On a fait un stop chez
Aqua Mer, qui nous avait promis une commandite. On a
attendu une demi-heure. C'était compliqué. Finalement, on a
laissé tomber. Marc était déçu. On voulait repartir.
Le chemin entre Carleton et Maria est très joli. Parsemé de
fermes, parfois on voit la mer se profiler sur l'horizon.

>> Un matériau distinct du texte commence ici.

lemma pv_b_mem_inter (found : List String) (occ : PySem.Dict String (PySem.Set Int)) (b : Int)
    (h : pvInv found occ b) :
    (if b ∈ pvInterOf occ then (1 : Int) else 0)
    = (if pvRequired.all (fun k => found.contains k) then (1 : Int) else 0) := by
  have : (b ∈ pvInterOf occ) ↔ (pvRequired.all (fun k => found.contains k) = true) := by
    rw [pv_mem_inter]
    simp only [List.all_eq_true, List.contains_iff_mem]
    constructor
    · intro hall k hk; exact (h.2.2.1 k hk).mp (hall k hk)
    · intro hall k hk; exact (h.2.2.1 k hk).mpr (hall k hk)
  split_ifs with hA hB hB
  · rfl
  · exact absurd (this.mp hA) hB
  · exact absurd (this.mpr hB) hA
  · rfl

-- the main induction: A's running count versus B's growing index
lemma pv_main (lines : List String) (c : Int) (found : List String)
    (occ : PySem.Dict String (PySem.Set Int)) (b : Int) (h : pvInv found occ b) :
    ((lines ++ [""]).foldl pvStepA (c, found)).1
      + (((pvInterOf occ).filter (fun i => decide (i < b))).length : Int)
    = c + ((pvInterOf ((lines.foldl pvStepB (occ, b)).1)).length : Int) := by
  induction lines generalizing c found occ b with
  | nil =>
    simp only [List.nil_append, List.foldl_cons, List.foldl_nil,
      pv_flush c found "" (by decide)]
    have hnd := pv_nodup_inter occ h.2.2.2
    have hle : ∀ i ∈ pvInterOf occ, i ≤ b := fun i hi =>
      h.2.1 "byr" (by decide) i ((pv_mem_inter occ i).mp hi "byr" (by decide))
    have hsplit := pv_count_split (pvInterOf occ) b hnd hle
    have hb := pv_b_mem_inter found occ b h
    rw [hsplit, ← hb]
    split_ifs <;> omega
  | cons l ls ih =>
    cases hl : (PySem.Str.len l == 0) with
    | true =>
      rw [List.cons_append, List.foldl_cons, pv_flush c found l hl,
        List.foldl_cons, pvStepB_zero occ b l hl]
      have hinv : pvInv [] occ (b + 1) := by
        obtain ⟨h1, h2, h3, h4⟩ := h
        refine ⟨h1, fun k hk i hi => by have := h2 k hk i hi; omega, fun k hk => ?_, h4⟩
        simp only [List.not_mem_nil, iff_false]
        intro hmem
        have := h2 k hk _ hmem
        omega
      have hfull : (pvInterOf occ).filter (fun i => decide (i < b + 1)) = pvInterOf occ :=
        List.filter_eq_self.mpr (fun i hi => by
          have : i ≤ b := h.2.1 "byr" (by decide) i ((pv_mem_inter occ i).mp hi "byr" (by decide))
          simp; omega)
      have hnd := pv_nodup_inter occ h.2.2.2
      have hle : ∀ i ∈ pvInterOf occ, i ≤ b := fun i hi =>
        h.2.1 "byr" (by decide) i ((pv_mem_inter occ i).mp hi "byr" (by decide))
      have hsplit := pv_count_split (pvInterOf occ) b hnd hle
      have hb := pv_b_mem_inter found occ b h
      have hih := ih (c + if (pvRequired.all fun k => found.contains k) = true then 1 else 0)
        [] occ (b + 1) hinv
      rw [hfull, hsplit, hb] at hih
      linarith [hih]
    | false =>
      rw [List.cons_append, List.foldl_cons, List.foldl_cons, pvStepB_pos occ b l hl]
      have hA : pvStepA (c, found) l
          = (c, (pvSplit l " ").foldl (fun acc kv => acc ++ [(pvSplit kv ":").headD ""]) found) := by
        simp only [pvStepA, hl, Bool.false_eq_true, if_false]
      rw [hA]
      obtain ⟨hinv', hfix⟩ := pv_line (pvSplit l " ") found occ b h
      rw [← hfix, ih _ _ _ _ hinv']


-- ===== VERDICT (by name: the statement is the Claim_ definition above) =====
-- every value of the initial index is the empty set
lemma pvG_occ0 (k : String) : pvG pvOcc0 k = [] := by
  have h0 : pvOcc0 = PySem.Dict.mk [("byr", []), ("iyr", []), ("eyr", []), ("hgt", []),
      ("hcl", []), ("ecl", []), ("pid", [])] := by rfl
  rw [pvG, h0, PySem.Dict.getD_eq_get?_getD]
  simp only [PySem.Dict.get?_mk_cons]
  split_ifs <;> rfl

theorem process_spec : Claim_equal_process := by
  intro inputs _
  unfold Spec_process process process_alt
  have hinv : pvInv [] pvOcc0 0 := by
    refine ⟨by decide, ?_, ?_, ?_⟩
    · intro k _ i hi
      rw [pvG_occ0] at hi
      cases hi
    · intro k _
      rw [pvG_occ0]
      simp
    · rw [pvG_occ0]
      exact List.nodup_nil
  have h := pv_main inputs 0 [] pvOcc0 0 hinv
  have h0 : ((pvInterOf pvOcc0).filter (fun i => decide (i < 0))).length = 0 := by decide
  rw [h0] at h
  simpa using h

Marc-Antoine et moi, on n'a pas arrêté de chantonner La mer
de Trenet, mais on ne sait que le premier couplet:
La mer qu'on voit danser
Sur les golfs clairs
A des reflets d'argent
La mer, lorsqu'on l'a connu, on ne peut plus s'en passer. La
mer, qui a inspiré tant de chansons, de poèmes, sur laquelle
les hommes ont fait les conquêtes et enfin plusieurs
guerres.
La mer!
Tu t'assoies sur une plage de la Grande-Échouerie, de
L'Étang-du-Nord ou de la Dune-Du-Sud (juste le nom est un
poème en soi, imagine-t’y asseoir) et tu regardes l'horizon
sur la mer au levant ou au couchant, c'est pareil, et tu
n'es plus une femme, ni un homme, tu es maintenant un avec
l'élément. Tu es l'esprit de la mer. Tu es la mer...

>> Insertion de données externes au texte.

-- pv_equiv track=rewrite | github.com/77svene/axiom | axiom/parser.py | _tags_compatible
-- ===== SOURCE A (Python) =====
-- def _tags_compatible(tag1: str, tag2: str) -> bool:
--     """Check if two tags are semantically compatible."""
--     compatible_groups = [
--         {'div', 'section', 'article', 'main', 'aside'},
--         {'span', 'a', 'em', 'strong', 'b', 'i'},
--         {'ul', 'ol', 'nav'},
--         {'h1', 'h2', 'h3', 'h4', 'h5', 'h6'},
--     ]
--
--     for group in compatible_groups:
--         if tag1 in group and tag2 in group:
--             return True
--
--     return False
-- ===== SOURCE B (Python) =====
-- _GROUPS = (
--     ('div', 'section', 'article', 'main', 'aside'),
--     ('span', 'a', 'em', 'strong', 'b', 'i'),
--     ('ul', 'ol', 'nav'),
--     ('h1', 'h2', 'h3', 'h4', 'h5', 'h6'),
-- )
-- _TAG_GROUP = {tag: i for i, group in enumerate(_GROUPS) for tag in group}
--
--
-- def _tags_compatible(tag1: str, tag2: str) -> bool:
--     """Check if two tags are semantically compatible."""
--     g1 = _TAG_GROUP.get(tag1)
--     return g1 is not None and g1 == _TAG_GROUP.get(tag2)
-- ===== Notes on version B (the rewrite author's own statement) =====
-- stated objective: idiomatic
-- what changed: Replaces the loop over groups with double membership tests by a tag-to-group-index dict built once at module load; the function becomes two lookups and an index comparison.
import Mathlib
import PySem

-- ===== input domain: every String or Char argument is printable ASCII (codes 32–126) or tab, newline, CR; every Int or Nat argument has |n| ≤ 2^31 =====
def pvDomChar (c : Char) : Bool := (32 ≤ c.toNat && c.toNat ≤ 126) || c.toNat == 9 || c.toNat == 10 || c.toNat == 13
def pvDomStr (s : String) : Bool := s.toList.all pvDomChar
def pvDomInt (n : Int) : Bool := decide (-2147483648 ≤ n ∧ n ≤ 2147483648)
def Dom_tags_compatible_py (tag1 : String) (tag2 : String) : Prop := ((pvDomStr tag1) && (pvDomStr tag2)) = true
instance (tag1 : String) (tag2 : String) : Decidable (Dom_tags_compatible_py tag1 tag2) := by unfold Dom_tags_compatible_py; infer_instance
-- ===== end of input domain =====

-- B replaces A's loop over groups with double membership tests by a tag→group-index
-- dict built once; each call is two lookups and an index comparison (objective: idiomatic).

-- ===== PORT A =====
-- A's list of compatible groups (Python sets), in source order.
def pvGroupsA : List (PySem.Set String) :=
  [PySem.Set.ofList ["div","section","article","main","aside"],
   PySem.Set.ofList ["span","a","em","strong","b","i"],
   PySem.Set.ofList ["ul","ol","nav"],
   PySem.Set.ofList ["h1","h2","h3","h4","h5","h6"]]

-- A's 'for group in compatible_groups: if tag1 in group and tag2 in group: return True'.
def pvLoopA (tag1 tag2 : String) : List (PySem.Set String) → Bool
  | [] => false
  | g :: rest =>
      if PySem.Set.contains g tag1 && PySem.Set.contains g tag2 then true
      else pvLoopA tag1 tag2 rest

def tags_compatible_py (tag1 : String) (tag2 : String) : Bool :=
  pvLoopA tag1 tag2 pvGroupsA

-- ===== PORT B =====
-- B's _GROUPS tuples.
def pvGroupsB : List (List String) :=
  [["div","section","article","main","aside"],
   ["span","a","em","strong","b","i"],
   ["ul","ol","nav"],
   ["h1","h2","h3","h4","h5","h6"]]

-- B's dict comprehension {tag: i for i, group in enumerate(_GROUPS) for tag in group}.
def pvTagGroup : PySem.Dict String Int :=
  (PySem.List.enumerate pvGroupsB).foldl
    (fun d p => p.2.foldl (fun d tag => d.insert tag p.1) d) PySem.Dict.empty

-- B's 'g1 = _TAG_GROUP.get(tag1); return g1 is not None and g1 == _TAG_GROUP.get(tag2)'.
def tags_compatible_py_alt (tag1 : String) (tag2 : String) : Bool :=
  match PySem.Dict.get? pvTagGroup tag1 with
  | none => false
  | some g1 => PySem.Dict.get? pvTagGroup tag2 == some g1

-- ===== PRECONDITION & SPEC =====
def Spec_tags_compatible_py (tag1 : String) (tag2 : String) (out : Bool) : Prop := out = tags_compatible_py_alt tag1 tag2
instance (tag1 : String) (tag2 : String) (out : Bool) : Decidable (Spec_tags_compatible_py tag1 tag2 out) := by unfold Spec_tags_compatible_py; infer_instance

-- ===== CLAIM (what is proved, stated in full; the proofs are below) =====
def Claim_equal_tags_compatible_py : Prop := ∀ (tag1 : String) (tag2 : String), Dom_tags_compatible_py tag1 tag2 → Spec_tags_compatible_py tag1 tag2 (tags_compatible_py tag1 tag2)

-- ===== LEMMAS AND PROOFS =====

-- all tags occurring in the groups, in order
def pvAllTags : List String :=
  ["div","section","article","main","aside","span","a","em","strong","b","i",
   "ul","ol","nav","h1","h2","h3","h4","h5","h6"]

-- the dict B builds, as a literal
lemma pvTagGroup_eq : pvTagGroup = PySem.Dict.mk
  [("div",0),("section",0),("article",0),("main",0),("aside",0),
   ("span",1),("a",1),("em",1),("strong",1),("b",1),("i",1),
   ("ul",2),("ol",2),("nav",2),
   ("h1",3),("h2",3),("h3",3),("h4",3),("h5",3),("h6",3)] := by decide

lemma pvA_false_left (t1 t2 : String) (h : t1 ∉ pvAllTags) :
    tags_compatible_py t1 t2 = false := by
  simp [pvAllTags] at h
  obtain ⟨h1,h2,h3,h4,h5,h6,h7,h8,h9,h10,h11,h12,h13,h14,h15,h16,h17,h18,h19,h20⟩ := h
  simp [tags_compatible_py, pvLoopA, pvGroupsA, PySem.Set.contains, PySem.Set.ofList,
    h1,h2,h3,h4,h5,h6,h7,h8,h9,h10,h11,h12,h13,h14,h15,h16,h17,h18,h19,h20]

lemma pvA_false_right (t1 t2 : String) (h : t2 ∉ pvAllTags) :
    tags_compatible_py t1 t2 = false := by
  simp [pvAllTags] at h
  obtain ⟨h1,h2,h3,h4,h5,h6,h7,h8,h9,h10,h11,h12,h13,h14,h15,h16,h17,h18,h19,h20⟩ := h
  simp [tags_compatible_py, pvLoopA, pvGroupsA, PySem.Set.contains, PySem.Set.ofList,
    h1,h2,h3,h4,h5,h6,h7,h8,h9,h10,h11,h12,h13,h14,h15,h16,h17,h18,h19,h20]

lemma pvB_get_none (t : String) (h : t ∉ pvAllTags) :
    PySem.Dict.get? pvTagGroup t = none := by
  simp [pvAllTags] at h
  obtain ⟨h1,h2,h3,h4,h5,h6,h7,h8,h9,h10,h11,h12,h13,h14,h15,h16,h17,h18,h19,h20⟩ := h
  rw [pvTagGroup_eq]
  simp [PySem.Dict.get?]
  exact ⟨Ne.symm h1, Ne.symm h2, Ne.symm h3, Ne.symm h4, Ne.symm h5, Ne.symm h6,
    Ne.symm h7, Ne.symm h8, Ne.symm h9, Ne.symm h10, Ne.symm h11, Ne.symm h12,
    Ne.symm h13, Ne.symm h14, Ne.symm h15, Ne.symm h16, Ne.symm h17, Ne.symm h18,
    Ne.symm h19, Ne.symm h20⟩

lemma pvB_false_left (t1 t2 : String) (h : t1 ∉ pvAllTags) :
    tags_compatible_py_alt t1 t2 = false := by
  simp [tags_compatible_py_alt, pvB_get_none t1 h]

lemma pvB_false_right (t1 t2 : String) (h : t2 ∉ pvAllTags) :
    tags_compatible_py_alt t1 t2 = false := by
  unfold tags_compatible_py_alt
  cases PySem.Dict.get? pvTagGroup t1 with
  | none => rfl
  | some g1 => simp [pvB_get_none t2 h]

-- ===== VERDICT (by name: the statement is the Claim_ definition above) =====
set_option maxHeartbeats 2000000 in
theorem tags_compatible_py_spec : Claim_equal_tags_compatible_py := by
  intro t1 t2 _
  unfold Spec_tags_compatible_py
  by_cases h1 : t1 ∈ pvAllTags
  · by_cases h2 : t2 ∈ pvAllTags
    · fin_cases h1 <;> fin_cases h2 <;> decide
    · rw [pvA_false_right t1 t2 h2, pvB_false_right t1 t2 h2]
  · rw [pvA_false_left t1 t2 h1, pvB_false_left t1 t2 h1]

On s'est arrêté sous les sapins, d'une jolie maison jaune
pour se rassasier. On avait faim et soif. Nous avancions si
bien, mes douleurs étaient anesthésiées. Nous avons repris
la chaussée. J'ai sifflé Marc-Antoine et lui ai indiqué la
station de radio qui se présentait sur notre route. Il m'a
fait signe que non. Les médias sont maintenant ma drogue.
J'aime y intervenir lorsque ça donne des résultats et des
résultats nous en avons obtenus: TVA - Bas-St-Laurent, la
radio et les journaux d'Amqui, chaque fois notre levée de
fonds s'est accrue de quelques dizaines et centaines de
dollars.
- Envoie, viens, lui ai-je lancé.
Il ne voulait rien savoir. J'ai traversé la route. Il m'a
suivi.
- Je reste à l'extérieur, qu'il a dit.
Je suis entré, j'ai convaincu la réceptionniste de
rencontrer l'animatrice. Elle a été vite gagnée à notre
cause. L'animatrice, Véronique St-Onge, conjointe de
madelinot (ça aide!), nous a finalement accueillis dans le
studio. Marc-Antoine s'était joint à nous, en lui faisant la
promesse, qu'il n'aurait pas à intervenir.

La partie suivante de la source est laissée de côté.